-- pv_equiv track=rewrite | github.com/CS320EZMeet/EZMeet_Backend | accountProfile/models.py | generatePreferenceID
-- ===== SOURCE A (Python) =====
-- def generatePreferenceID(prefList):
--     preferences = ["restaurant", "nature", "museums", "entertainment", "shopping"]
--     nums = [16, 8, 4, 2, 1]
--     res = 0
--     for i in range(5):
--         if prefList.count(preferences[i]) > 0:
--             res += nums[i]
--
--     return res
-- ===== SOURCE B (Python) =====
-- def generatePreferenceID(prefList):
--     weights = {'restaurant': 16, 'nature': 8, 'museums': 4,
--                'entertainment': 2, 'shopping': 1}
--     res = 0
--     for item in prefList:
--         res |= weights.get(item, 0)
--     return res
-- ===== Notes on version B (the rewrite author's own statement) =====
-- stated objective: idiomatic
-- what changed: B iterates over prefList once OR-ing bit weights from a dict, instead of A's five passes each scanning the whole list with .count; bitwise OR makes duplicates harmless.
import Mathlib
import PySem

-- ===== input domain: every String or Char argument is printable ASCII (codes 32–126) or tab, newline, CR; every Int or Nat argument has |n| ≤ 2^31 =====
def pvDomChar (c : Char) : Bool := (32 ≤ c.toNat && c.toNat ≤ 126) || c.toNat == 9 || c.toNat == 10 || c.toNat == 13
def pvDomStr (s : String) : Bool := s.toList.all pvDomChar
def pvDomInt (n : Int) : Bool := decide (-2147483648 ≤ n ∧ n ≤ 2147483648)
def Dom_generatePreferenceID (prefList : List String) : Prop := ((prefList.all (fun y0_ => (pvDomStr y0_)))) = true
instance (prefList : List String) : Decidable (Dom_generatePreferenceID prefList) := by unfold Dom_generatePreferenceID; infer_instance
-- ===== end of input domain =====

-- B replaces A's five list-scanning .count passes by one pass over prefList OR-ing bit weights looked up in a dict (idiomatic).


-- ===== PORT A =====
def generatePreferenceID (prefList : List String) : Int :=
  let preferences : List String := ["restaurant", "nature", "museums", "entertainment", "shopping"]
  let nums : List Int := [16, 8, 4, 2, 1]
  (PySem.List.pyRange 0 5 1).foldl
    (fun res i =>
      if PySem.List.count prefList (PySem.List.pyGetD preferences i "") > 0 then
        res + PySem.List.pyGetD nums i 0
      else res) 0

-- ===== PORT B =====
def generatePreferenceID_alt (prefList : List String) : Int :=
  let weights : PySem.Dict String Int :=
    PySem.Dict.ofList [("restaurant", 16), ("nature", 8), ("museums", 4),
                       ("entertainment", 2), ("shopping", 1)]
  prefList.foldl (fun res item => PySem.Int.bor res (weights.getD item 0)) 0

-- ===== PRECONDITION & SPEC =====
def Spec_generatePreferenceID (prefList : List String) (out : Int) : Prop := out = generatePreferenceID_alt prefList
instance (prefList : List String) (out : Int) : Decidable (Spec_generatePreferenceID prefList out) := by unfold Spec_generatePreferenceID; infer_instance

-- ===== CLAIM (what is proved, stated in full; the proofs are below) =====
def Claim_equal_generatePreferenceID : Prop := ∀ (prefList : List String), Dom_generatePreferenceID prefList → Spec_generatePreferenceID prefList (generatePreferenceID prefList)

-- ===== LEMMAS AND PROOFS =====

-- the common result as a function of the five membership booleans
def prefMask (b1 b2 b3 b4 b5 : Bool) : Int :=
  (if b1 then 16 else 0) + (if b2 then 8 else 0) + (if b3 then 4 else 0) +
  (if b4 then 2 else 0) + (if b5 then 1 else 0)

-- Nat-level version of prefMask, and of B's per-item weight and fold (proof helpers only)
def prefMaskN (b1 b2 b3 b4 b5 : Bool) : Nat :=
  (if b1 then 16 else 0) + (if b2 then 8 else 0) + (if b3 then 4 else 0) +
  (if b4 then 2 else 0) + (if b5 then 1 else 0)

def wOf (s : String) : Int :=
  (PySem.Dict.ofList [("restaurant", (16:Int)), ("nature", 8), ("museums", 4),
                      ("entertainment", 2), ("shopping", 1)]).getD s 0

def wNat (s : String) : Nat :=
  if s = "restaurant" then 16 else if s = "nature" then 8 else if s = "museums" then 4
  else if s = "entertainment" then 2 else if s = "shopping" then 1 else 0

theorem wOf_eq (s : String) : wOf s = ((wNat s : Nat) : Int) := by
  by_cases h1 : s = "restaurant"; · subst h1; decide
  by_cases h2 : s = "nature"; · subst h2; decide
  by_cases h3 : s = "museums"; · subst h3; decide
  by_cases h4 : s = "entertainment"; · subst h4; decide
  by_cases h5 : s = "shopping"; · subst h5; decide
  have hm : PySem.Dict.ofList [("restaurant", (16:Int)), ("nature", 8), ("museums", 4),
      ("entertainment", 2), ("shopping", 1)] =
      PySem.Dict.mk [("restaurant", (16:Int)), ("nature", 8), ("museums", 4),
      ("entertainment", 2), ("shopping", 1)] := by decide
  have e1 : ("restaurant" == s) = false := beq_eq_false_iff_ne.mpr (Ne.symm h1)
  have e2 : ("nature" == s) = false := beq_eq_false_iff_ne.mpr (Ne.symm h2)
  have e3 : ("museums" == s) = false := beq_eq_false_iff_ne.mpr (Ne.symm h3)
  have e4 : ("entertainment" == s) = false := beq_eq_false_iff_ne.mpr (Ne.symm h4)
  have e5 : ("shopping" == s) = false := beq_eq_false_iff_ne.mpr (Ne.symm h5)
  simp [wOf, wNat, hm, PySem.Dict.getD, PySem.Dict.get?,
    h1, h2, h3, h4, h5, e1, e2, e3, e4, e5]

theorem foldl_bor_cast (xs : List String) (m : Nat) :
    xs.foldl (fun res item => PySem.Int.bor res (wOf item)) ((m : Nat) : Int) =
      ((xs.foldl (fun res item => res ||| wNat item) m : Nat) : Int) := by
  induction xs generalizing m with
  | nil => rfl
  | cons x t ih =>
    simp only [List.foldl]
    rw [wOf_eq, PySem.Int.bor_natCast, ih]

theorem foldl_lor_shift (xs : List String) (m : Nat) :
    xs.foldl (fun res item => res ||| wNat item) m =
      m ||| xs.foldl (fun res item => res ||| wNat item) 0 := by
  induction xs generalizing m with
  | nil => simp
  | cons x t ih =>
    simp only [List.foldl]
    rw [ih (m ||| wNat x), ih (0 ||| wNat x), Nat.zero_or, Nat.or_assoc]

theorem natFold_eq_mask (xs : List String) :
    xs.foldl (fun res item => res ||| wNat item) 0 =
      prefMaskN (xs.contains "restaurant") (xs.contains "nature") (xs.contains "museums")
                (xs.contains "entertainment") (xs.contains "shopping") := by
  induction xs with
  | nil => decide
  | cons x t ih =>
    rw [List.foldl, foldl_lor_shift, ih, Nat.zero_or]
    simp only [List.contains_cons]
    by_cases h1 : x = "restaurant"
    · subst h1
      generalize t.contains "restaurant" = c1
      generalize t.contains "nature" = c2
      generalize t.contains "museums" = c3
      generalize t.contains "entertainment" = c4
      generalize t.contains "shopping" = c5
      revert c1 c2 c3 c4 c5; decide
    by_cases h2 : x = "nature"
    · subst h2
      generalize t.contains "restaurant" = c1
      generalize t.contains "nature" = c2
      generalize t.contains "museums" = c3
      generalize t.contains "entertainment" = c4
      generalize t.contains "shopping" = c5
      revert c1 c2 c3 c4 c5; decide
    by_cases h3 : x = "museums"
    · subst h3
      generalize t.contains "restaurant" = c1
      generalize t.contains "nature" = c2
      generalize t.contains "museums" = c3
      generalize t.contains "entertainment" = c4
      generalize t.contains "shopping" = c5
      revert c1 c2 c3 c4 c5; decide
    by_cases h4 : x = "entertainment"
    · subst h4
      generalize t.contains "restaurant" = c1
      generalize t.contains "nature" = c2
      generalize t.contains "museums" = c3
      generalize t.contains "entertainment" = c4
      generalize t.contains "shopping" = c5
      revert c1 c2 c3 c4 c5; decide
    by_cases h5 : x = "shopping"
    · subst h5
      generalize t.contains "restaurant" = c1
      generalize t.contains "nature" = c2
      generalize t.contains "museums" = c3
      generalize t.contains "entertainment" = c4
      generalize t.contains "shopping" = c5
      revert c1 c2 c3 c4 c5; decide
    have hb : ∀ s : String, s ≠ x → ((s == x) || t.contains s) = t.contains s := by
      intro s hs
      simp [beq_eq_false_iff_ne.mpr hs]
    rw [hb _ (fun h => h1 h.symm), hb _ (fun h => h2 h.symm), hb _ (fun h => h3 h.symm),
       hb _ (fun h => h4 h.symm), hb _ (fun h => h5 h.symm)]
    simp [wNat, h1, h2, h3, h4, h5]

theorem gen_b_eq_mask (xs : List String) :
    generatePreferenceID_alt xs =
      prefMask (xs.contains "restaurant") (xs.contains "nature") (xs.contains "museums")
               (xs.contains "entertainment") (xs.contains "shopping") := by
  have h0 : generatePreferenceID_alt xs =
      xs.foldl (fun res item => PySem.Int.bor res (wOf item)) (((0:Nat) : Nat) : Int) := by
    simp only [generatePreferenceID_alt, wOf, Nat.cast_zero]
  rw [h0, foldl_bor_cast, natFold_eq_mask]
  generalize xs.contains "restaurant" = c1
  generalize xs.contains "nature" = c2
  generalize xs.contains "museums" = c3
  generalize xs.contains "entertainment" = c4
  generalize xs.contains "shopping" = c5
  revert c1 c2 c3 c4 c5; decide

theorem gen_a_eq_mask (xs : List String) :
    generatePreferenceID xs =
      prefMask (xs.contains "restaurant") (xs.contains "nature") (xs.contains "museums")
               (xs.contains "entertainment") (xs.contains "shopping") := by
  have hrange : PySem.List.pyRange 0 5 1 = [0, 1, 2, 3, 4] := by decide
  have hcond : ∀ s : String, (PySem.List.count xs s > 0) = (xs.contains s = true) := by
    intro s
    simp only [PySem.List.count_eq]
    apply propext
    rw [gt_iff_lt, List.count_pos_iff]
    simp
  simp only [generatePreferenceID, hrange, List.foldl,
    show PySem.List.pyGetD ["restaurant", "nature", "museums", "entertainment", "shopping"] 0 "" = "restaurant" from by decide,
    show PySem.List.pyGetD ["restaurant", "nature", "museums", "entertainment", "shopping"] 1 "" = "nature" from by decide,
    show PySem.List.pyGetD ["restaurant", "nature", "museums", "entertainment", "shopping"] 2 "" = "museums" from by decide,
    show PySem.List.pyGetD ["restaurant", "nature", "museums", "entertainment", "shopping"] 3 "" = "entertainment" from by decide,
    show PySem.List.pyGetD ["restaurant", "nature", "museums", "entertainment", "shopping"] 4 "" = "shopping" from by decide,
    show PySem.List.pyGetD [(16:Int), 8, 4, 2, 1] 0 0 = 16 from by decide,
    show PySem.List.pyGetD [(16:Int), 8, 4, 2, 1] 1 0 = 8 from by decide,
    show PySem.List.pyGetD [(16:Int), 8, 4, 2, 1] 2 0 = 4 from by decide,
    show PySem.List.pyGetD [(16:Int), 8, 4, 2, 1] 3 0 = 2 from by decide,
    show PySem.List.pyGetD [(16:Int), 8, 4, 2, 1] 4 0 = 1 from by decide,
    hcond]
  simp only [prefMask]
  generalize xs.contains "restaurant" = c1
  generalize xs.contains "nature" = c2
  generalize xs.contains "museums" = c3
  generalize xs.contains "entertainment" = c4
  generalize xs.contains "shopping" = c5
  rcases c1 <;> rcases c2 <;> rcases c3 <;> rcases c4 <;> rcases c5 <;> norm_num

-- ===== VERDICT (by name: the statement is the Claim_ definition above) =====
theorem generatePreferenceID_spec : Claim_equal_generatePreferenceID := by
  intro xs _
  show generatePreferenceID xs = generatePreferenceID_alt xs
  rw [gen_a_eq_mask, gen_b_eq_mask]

Work to be completed → Look above for the line that contains "def Spec_generatePreferenceID (prefList". Starting there, transcribe every line exactly until you have copied the line that contains "-- the common".

Task solution →
def Spec_generatePreferenceID (prefList : List String) (out : Int) : Prop := out = generatePreferenceID_alt prefList
instance (prefList : List String) (out : Int) : Decidable (Spec_generatePreferenceID prefList out) := by unfold Spec_generatePreferenceID; infer_instance

-- ===== CLAIM (what is proved, stated in full; the proofs are below) =====
def Claim_equal_generatePreferenceID : Prop := ∀ (prefList : List String), Dom_generatePreferenceID prefList → Spec_generatePreferenceID prefList (generatePreferenceID prefList)

-- ===== LEMMAS AND PROOFS =====

-- the common result as a function of the five membership booleans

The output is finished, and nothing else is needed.